# [INSTRUCTIONS FOR THE TASK]
Report back every line of the entries that contains "isupper", exactly as written.

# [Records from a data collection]
------
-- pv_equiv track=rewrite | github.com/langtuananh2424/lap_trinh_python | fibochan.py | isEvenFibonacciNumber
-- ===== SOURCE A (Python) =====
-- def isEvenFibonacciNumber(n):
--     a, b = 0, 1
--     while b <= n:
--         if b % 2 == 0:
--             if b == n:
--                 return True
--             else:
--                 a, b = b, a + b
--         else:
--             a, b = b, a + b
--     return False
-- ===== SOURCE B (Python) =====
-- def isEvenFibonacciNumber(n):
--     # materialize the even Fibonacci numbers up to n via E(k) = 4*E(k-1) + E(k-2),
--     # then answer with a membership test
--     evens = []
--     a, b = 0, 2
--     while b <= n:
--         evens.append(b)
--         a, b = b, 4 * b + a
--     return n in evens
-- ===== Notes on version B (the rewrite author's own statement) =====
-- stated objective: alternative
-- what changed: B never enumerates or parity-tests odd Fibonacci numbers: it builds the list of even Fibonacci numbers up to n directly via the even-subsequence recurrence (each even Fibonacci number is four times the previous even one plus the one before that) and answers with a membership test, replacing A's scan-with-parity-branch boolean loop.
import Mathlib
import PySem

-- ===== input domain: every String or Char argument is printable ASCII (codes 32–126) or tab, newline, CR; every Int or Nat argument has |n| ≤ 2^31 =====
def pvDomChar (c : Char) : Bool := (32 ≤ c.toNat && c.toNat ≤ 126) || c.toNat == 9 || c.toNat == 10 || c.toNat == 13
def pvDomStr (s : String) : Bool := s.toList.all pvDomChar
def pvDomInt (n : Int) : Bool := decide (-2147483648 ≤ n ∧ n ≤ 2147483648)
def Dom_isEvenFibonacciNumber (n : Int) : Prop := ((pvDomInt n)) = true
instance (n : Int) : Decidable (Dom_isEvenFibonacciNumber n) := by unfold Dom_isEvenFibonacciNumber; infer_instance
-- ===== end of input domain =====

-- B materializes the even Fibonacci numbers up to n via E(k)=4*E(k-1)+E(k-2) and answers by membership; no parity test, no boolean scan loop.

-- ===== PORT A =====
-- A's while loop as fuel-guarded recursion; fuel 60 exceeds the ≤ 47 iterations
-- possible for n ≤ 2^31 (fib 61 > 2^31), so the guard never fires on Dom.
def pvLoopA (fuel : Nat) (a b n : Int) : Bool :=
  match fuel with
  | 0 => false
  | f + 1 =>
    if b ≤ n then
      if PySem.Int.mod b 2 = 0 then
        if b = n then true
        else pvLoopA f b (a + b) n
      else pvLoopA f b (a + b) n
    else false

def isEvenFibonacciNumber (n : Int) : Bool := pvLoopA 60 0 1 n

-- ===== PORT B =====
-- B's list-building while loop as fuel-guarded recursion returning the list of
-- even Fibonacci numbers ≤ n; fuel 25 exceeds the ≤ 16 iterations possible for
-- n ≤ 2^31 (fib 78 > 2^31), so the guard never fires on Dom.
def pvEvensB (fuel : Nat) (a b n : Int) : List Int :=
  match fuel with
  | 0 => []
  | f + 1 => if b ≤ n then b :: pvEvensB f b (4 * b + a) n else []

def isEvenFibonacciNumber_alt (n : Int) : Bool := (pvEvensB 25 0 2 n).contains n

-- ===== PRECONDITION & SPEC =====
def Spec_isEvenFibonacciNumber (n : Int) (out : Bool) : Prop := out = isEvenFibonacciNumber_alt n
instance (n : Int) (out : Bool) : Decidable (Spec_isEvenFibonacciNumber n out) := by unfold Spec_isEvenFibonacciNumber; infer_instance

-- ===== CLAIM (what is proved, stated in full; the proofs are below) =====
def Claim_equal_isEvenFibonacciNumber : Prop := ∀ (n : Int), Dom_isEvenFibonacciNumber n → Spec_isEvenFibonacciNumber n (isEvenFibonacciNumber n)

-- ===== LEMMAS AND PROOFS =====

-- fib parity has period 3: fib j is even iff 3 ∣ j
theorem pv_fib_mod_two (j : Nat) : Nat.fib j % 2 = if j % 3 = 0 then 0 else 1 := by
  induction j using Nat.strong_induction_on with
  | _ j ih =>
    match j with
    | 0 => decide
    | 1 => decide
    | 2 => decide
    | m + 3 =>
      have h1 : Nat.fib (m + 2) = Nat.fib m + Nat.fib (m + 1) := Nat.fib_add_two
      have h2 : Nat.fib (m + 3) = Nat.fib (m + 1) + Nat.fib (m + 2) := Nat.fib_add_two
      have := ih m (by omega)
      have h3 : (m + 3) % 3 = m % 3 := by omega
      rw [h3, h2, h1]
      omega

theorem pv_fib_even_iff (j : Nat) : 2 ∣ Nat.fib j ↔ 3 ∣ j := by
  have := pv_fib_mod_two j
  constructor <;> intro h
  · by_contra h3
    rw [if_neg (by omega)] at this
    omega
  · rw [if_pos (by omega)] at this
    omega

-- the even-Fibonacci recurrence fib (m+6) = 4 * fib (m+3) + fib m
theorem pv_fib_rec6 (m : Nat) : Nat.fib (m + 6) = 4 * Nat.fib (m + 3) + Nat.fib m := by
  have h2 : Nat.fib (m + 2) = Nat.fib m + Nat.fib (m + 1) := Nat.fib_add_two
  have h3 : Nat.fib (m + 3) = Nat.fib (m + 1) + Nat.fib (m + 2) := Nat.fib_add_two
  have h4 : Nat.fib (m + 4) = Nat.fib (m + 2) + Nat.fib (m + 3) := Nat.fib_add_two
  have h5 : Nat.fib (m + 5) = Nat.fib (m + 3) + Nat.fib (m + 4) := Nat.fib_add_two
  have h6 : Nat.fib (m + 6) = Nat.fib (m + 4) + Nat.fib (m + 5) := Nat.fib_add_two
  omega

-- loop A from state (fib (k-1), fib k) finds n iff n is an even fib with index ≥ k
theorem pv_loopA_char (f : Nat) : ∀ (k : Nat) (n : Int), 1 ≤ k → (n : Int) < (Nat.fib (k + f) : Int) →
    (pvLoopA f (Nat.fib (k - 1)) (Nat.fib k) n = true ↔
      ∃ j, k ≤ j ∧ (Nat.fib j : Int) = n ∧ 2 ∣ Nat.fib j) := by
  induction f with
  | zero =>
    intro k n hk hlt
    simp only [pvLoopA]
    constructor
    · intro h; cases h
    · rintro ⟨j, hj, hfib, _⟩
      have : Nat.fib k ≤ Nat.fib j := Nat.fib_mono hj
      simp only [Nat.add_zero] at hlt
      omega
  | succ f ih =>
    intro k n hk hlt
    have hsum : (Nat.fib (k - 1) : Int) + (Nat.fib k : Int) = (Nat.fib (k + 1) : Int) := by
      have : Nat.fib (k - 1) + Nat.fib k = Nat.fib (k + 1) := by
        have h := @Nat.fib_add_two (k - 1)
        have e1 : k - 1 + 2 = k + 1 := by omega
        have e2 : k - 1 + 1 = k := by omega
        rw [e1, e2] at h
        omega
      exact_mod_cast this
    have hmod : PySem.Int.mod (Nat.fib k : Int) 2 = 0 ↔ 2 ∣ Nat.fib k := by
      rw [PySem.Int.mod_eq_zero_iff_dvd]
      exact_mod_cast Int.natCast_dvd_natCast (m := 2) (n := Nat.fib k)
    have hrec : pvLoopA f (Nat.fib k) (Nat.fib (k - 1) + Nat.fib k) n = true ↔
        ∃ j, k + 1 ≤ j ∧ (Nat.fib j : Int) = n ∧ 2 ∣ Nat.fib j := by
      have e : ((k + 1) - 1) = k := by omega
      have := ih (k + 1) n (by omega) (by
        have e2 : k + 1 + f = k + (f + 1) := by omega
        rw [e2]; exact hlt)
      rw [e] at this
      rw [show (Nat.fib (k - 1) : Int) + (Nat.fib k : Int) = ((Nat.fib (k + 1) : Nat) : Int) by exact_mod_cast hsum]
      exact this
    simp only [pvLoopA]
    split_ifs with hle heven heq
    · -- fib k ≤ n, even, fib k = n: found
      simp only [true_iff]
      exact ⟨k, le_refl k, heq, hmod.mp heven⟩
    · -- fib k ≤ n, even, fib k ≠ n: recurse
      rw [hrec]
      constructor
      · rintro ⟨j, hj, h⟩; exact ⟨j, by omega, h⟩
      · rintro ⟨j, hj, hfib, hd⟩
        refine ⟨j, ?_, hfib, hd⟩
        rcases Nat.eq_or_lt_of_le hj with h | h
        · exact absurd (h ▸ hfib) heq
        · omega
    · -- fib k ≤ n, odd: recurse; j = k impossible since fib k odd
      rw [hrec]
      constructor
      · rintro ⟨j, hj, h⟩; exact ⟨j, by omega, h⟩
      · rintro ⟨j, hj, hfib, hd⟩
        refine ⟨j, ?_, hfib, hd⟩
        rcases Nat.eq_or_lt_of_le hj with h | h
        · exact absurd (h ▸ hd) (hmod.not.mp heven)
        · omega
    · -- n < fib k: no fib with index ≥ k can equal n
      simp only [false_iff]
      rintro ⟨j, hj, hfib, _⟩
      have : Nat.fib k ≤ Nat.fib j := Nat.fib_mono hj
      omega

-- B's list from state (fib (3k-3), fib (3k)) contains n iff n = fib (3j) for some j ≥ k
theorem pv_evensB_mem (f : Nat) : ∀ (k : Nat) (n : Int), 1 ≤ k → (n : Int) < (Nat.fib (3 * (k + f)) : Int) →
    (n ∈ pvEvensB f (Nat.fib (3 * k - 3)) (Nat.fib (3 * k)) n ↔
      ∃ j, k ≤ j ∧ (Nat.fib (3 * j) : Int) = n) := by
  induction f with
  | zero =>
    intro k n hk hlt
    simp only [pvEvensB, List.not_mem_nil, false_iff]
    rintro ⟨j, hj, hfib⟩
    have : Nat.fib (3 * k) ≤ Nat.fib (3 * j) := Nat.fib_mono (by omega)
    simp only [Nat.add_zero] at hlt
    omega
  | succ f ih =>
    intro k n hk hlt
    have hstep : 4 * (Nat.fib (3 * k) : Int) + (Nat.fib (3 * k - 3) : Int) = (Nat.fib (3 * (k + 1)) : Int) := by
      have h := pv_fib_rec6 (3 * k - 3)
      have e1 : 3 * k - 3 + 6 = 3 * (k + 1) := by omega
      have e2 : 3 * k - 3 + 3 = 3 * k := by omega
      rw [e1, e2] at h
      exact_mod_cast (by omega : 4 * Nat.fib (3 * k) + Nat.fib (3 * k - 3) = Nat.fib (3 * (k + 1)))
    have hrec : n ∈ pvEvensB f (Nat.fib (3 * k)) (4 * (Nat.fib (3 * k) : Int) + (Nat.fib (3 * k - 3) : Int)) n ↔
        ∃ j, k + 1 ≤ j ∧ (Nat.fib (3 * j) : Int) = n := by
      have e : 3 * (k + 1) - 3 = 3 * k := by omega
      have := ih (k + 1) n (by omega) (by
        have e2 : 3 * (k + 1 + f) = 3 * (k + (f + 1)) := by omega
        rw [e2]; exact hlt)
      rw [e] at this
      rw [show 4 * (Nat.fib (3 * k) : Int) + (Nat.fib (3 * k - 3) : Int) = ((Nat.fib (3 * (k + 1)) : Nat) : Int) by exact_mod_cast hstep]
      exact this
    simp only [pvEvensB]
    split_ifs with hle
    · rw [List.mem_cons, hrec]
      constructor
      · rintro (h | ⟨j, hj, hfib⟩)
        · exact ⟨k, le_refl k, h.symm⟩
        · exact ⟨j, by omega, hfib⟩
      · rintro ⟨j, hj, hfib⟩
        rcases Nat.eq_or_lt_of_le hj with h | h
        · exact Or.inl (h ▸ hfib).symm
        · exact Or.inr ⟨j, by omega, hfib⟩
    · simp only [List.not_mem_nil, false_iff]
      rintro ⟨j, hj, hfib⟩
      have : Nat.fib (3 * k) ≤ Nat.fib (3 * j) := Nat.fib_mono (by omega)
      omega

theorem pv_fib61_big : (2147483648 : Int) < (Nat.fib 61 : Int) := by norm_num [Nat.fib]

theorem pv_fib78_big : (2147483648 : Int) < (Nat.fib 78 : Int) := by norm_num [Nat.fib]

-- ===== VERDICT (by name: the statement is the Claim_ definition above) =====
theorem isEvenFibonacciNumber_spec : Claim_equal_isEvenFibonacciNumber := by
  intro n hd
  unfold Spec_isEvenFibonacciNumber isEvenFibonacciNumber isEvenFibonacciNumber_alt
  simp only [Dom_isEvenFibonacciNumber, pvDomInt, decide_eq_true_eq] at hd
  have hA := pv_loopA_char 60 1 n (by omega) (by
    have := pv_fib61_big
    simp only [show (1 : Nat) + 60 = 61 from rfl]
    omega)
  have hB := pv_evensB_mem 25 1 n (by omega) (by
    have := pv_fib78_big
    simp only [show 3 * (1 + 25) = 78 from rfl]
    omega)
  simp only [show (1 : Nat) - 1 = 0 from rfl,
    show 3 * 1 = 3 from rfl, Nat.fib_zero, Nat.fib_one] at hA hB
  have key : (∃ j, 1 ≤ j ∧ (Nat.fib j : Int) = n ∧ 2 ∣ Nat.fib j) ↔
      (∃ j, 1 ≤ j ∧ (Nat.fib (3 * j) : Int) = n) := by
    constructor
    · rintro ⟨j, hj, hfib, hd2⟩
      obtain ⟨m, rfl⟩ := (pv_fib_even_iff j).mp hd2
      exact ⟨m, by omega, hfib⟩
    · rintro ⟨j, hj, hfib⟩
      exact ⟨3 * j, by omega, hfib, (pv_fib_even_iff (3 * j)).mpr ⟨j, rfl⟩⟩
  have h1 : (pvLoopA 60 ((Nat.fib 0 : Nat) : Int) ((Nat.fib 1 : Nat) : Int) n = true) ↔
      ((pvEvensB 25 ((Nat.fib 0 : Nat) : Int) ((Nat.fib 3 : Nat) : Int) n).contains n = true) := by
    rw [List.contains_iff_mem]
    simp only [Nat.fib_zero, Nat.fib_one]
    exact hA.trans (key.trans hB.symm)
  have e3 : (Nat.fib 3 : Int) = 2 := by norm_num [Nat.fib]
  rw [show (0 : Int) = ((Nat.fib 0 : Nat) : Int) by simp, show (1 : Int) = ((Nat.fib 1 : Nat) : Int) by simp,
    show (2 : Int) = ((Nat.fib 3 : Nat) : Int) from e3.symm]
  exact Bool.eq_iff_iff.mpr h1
------
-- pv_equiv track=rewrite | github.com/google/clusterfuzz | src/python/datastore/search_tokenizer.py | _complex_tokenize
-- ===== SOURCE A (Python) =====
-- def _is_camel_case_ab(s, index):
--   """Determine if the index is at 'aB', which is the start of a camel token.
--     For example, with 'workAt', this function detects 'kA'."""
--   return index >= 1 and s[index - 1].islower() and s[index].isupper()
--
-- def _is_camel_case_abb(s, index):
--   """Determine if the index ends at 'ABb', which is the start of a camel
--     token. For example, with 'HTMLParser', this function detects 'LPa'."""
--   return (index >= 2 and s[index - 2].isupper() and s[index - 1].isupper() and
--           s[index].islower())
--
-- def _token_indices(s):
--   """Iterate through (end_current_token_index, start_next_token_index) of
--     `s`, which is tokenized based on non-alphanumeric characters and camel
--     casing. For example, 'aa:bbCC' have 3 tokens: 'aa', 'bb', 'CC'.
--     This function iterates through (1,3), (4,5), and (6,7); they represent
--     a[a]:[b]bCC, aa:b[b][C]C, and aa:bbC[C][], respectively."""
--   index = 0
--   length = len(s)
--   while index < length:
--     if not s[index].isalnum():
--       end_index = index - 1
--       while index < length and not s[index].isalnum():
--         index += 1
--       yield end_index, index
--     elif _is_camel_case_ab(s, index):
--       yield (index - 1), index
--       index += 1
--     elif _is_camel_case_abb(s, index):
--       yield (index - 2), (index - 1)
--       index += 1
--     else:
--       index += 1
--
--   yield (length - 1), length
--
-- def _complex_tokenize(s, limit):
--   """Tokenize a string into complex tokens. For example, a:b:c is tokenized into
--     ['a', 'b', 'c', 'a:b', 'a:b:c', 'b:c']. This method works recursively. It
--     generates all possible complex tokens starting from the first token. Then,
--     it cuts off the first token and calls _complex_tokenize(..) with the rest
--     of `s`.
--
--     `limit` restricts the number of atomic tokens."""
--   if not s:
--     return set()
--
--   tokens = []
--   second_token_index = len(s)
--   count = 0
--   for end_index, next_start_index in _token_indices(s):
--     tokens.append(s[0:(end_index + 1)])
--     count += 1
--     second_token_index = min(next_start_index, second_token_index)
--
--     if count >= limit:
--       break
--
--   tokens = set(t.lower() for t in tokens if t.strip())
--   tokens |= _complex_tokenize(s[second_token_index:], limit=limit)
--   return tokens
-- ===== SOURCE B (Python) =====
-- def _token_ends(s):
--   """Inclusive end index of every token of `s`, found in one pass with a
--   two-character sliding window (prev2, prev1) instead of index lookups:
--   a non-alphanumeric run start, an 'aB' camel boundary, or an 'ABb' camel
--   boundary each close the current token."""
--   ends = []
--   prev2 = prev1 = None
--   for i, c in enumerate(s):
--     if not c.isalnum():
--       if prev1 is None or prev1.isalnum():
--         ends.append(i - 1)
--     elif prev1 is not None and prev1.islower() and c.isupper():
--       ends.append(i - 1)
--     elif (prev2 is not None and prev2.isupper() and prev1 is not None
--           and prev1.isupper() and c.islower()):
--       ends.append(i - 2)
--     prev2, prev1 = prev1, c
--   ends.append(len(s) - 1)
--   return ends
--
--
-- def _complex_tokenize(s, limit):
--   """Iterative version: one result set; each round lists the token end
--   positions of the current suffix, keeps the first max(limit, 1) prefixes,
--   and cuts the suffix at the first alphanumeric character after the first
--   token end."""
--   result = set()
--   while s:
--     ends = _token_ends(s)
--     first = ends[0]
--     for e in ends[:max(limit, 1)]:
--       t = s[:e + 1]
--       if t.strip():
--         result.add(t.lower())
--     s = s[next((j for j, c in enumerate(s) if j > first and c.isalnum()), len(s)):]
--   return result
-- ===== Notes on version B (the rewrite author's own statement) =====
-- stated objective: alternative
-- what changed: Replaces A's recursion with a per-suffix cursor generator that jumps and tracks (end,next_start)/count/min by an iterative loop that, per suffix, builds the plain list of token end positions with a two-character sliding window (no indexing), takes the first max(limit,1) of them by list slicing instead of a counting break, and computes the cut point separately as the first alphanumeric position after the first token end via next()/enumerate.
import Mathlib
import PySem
------
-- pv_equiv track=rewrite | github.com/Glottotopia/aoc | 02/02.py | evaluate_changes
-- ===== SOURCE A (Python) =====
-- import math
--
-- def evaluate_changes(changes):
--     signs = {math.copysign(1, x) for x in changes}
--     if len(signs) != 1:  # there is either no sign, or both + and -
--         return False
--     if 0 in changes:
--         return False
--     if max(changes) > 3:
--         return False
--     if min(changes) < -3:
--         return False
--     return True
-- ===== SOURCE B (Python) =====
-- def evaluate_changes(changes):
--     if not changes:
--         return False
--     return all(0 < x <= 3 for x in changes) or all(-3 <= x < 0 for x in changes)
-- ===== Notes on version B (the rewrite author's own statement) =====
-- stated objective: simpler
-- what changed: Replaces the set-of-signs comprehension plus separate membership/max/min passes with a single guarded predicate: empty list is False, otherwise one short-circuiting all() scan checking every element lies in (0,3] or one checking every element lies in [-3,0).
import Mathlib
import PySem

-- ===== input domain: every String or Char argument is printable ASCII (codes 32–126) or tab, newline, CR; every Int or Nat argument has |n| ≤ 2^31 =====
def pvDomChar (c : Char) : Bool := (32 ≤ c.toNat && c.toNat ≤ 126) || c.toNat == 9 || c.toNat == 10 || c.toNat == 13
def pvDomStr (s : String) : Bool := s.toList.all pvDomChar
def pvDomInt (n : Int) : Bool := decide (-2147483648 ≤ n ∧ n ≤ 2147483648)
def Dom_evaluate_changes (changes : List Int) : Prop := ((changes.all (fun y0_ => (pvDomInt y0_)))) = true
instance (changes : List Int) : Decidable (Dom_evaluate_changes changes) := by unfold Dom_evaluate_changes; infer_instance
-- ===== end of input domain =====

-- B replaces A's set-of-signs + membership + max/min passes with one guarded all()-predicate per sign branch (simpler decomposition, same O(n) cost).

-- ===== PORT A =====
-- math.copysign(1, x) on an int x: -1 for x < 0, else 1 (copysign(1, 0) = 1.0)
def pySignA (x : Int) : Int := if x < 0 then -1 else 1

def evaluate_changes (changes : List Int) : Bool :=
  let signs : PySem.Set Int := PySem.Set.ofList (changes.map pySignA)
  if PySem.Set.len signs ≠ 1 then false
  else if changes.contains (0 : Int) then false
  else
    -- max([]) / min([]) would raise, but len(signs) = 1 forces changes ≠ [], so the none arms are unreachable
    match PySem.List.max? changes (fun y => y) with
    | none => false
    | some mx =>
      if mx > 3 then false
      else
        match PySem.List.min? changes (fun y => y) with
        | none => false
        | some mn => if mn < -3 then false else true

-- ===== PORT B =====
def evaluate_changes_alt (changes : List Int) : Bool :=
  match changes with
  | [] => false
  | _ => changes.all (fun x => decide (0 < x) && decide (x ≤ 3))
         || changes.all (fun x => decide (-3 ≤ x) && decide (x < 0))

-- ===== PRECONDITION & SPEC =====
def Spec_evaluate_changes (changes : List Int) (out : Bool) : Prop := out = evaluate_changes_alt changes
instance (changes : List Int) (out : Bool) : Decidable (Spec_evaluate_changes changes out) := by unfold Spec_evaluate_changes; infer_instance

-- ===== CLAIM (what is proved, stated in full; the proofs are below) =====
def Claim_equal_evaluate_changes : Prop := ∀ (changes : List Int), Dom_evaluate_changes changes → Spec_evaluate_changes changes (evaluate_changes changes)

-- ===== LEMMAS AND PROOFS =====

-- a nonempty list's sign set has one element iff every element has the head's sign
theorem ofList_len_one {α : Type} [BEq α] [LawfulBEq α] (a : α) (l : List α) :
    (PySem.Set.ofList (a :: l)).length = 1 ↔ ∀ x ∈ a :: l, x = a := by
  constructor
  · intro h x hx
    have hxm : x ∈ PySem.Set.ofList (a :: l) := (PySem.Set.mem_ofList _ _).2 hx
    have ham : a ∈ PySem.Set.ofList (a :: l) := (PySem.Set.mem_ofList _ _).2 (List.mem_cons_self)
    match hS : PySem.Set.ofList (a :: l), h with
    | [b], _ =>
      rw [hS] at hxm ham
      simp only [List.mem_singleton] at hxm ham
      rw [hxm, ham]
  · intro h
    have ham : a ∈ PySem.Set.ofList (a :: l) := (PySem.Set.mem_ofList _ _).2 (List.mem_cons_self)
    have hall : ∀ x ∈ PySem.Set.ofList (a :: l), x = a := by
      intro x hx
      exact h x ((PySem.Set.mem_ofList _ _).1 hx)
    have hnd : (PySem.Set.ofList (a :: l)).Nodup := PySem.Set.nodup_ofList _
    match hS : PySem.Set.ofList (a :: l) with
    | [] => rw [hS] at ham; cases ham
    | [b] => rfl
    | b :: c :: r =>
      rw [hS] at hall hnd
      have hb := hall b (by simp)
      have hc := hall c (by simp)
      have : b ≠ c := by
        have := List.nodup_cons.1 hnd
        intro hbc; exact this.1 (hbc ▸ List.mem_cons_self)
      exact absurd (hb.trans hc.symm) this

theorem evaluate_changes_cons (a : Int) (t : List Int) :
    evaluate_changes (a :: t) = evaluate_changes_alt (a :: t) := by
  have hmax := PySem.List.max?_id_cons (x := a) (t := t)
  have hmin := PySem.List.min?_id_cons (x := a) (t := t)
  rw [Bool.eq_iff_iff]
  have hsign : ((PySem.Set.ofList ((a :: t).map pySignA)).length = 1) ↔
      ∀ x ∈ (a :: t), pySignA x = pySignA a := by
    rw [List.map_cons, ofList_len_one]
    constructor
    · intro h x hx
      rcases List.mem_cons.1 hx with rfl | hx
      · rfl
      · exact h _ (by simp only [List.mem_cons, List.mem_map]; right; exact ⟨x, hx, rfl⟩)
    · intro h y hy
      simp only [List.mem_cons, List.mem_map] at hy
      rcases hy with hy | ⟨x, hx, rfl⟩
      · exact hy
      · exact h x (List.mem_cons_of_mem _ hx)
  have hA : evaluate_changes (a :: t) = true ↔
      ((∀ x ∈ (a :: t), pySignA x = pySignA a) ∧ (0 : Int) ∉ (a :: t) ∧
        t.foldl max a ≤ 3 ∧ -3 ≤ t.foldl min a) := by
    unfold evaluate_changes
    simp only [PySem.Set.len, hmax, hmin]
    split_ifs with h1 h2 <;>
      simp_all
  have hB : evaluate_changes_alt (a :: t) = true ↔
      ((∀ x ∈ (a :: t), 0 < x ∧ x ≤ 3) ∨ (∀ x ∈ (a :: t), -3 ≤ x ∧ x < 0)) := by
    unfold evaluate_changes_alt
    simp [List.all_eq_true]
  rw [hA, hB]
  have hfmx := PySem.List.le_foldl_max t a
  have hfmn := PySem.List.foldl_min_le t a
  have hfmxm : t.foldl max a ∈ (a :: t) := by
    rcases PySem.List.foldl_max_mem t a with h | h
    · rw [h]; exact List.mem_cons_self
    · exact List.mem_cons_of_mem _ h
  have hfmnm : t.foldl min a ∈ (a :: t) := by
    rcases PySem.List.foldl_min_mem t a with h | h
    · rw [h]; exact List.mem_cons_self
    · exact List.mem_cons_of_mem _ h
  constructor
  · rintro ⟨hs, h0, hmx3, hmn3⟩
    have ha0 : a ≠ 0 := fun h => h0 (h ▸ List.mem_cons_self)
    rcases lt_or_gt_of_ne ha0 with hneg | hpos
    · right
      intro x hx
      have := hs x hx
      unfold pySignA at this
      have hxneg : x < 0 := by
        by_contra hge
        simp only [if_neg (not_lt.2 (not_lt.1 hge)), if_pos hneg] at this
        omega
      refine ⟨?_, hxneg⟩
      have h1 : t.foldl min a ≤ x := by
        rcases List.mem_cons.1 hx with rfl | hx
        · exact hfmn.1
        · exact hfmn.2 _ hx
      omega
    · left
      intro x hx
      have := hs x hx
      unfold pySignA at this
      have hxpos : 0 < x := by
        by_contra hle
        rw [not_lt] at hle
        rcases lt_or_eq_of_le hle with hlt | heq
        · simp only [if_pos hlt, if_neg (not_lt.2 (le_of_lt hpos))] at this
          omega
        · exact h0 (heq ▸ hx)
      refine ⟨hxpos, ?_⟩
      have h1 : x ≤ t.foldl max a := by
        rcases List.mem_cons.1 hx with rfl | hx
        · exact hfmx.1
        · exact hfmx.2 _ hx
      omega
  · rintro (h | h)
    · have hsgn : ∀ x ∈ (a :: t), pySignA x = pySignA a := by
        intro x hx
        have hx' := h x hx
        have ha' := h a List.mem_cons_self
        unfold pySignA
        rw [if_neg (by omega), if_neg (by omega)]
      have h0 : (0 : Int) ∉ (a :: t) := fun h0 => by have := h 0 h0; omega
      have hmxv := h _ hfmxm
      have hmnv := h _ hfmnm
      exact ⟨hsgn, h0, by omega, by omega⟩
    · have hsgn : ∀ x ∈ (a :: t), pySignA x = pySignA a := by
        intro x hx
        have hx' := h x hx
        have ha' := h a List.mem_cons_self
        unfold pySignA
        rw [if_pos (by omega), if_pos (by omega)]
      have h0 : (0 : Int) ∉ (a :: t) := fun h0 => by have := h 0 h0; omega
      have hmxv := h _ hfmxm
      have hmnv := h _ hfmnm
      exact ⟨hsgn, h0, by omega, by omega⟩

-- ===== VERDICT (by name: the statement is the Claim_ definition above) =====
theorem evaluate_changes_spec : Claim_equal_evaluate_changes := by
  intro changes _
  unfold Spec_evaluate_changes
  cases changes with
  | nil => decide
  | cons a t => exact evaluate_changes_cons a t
------
# [ANSWER TO THIS TASK]
--   return index >= 1 and s[index - 1].islower() and s[index].isupper()
--   return (index >= 2 and s[index - 2].isupper() and s[index - 1].isupper() and
--     elif prev1 is not None and prev1.islower() and c.isupper():
--     elif (prev2 is not None and prev2.isupper() and prev1 is not None
--           and prev1.isupper() and c.islower()):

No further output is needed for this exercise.